Whenever a line below holds the word "empty", copy that line.
BEGIN
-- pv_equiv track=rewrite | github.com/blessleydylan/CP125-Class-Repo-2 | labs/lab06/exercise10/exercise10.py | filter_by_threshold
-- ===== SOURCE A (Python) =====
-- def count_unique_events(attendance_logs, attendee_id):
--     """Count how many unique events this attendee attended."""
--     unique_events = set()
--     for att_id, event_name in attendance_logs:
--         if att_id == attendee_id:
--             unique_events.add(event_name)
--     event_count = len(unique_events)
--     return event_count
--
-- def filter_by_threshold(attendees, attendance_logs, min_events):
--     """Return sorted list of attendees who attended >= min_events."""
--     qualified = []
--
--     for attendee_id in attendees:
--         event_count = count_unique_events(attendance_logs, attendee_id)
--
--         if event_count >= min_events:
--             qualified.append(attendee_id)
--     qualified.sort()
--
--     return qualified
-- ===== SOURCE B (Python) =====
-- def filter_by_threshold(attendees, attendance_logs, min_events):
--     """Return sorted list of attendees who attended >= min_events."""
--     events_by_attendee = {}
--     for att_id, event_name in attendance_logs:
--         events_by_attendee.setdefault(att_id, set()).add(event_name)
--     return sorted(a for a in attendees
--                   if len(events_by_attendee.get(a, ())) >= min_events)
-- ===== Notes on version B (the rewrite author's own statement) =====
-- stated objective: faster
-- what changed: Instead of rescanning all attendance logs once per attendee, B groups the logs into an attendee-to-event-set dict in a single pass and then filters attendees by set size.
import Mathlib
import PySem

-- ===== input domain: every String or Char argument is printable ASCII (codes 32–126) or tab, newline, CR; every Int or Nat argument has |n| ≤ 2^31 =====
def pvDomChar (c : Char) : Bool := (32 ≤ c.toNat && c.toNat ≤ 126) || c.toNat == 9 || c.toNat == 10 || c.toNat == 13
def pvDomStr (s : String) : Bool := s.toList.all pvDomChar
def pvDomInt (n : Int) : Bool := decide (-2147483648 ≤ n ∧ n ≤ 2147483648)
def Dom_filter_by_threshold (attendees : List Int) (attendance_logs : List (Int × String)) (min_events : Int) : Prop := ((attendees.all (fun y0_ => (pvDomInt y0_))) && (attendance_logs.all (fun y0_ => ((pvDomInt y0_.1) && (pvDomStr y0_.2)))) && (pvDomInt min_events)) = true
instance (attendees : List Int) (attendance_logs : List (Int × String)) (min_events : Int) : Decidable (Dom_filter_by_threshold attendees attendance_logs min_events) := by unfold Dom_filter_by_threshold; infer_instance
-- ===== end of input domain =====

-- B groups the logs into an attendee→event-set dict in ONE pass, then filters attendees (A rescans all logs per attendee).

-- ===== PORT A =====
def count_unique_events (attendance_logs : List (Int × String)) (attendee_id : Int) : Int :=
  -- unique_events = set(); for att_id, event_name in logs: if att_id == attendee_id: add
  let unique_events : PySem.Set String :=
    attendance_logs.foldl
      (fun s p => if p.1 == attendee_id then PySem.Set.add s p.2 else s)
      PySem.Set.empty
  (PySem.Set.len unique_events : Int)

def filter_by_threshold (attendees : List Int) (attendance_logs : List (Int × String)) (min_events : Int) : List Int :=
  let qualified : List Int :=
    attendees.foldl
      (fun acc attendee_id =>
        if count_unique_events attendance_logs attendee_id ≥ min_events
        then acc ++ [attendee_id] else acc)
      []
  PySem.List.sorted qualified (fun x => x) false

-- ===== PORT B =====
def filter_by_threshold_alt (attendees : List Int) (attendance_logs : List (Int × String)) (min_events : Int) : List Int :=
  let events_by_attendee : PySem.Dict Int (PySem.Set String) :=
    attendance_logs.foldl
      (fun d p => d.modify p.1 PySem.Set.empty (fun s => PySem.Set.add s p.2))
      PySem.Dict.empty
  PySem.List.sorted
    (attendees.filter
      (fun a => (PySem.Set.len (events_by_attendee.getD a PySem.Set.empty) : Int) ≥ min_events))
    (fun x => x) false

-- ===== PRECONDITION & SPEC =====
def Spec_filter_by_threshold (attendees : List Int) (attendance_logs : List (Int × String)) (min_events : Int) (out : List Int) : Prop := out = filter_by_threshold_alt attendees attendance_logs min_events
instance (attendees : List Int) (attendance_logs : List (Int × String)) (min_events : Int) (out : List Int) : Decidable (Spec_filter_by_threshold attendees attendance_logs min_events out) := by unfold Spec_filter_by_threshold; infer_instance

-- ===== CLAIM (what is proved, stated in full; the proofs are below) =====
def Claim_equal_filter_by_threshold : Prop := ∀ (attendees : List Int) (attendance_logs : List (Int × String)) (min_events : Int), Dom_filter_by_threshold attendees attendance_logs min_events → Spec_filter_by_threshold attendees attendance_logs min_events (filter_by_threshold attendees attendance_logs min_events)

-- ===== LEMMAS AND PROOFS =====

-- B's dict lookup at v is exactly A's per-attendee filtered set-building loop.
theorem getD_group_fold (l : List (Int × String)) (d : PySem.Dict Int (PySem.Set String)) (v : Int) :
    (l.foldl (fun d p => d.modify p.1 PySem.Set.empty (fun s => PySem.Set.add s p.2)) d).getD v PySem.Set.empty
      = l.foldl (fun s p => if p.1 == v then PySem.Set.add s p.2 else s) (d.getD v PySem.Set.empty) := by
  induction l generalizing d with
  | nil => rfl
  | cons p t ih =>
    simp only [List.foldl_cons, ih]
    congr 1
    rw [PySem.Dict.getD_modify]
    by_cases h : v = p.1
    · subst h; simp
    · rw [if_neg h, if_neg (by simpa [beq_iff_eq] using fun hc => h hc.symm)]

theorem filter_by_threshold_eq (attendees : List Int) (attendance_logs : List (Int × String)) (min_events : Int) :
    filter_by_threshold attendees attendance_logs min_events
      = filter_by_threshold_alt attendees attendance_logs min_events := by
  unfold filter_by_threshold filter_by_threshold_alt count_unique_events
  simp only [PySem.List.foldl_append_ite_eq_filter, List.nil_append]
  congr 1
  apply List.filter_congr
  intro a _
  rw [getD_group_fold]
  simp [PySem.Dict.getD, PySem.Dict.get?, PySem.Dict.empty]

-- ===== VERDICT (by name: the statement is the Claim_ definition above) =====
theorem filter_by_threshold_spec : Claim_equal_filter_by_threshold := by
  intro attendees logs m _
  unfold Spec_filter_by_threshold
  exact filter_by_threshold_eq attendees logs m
END
FINISHED EXERCISE:
      PySem.Set.empty
      (fun d p => d.modify p.1 PySem.Set.empty (fun s => PySem.Set.add s p.2))
      PySem.Dict.empty
      (fun a => (PySem.Set.len (events_by_attendee.getD a PySem.Set.empty) : Int) ≥ min_events))
    (l.foldl (fun d p => d.modify p.1 PySem.Set.empty (fun s => PySem.Set.add s p.2)) d).getD v PySem.Set.empty
      = l.foldl (fun s p => if p.1 == v then PySem.Set.add s p.2 else s) (d.getD v PySem.Set.empty) := by
  simp [PySem.Dict.getD, PySem.Dict.get?, PySem.Dict.empty]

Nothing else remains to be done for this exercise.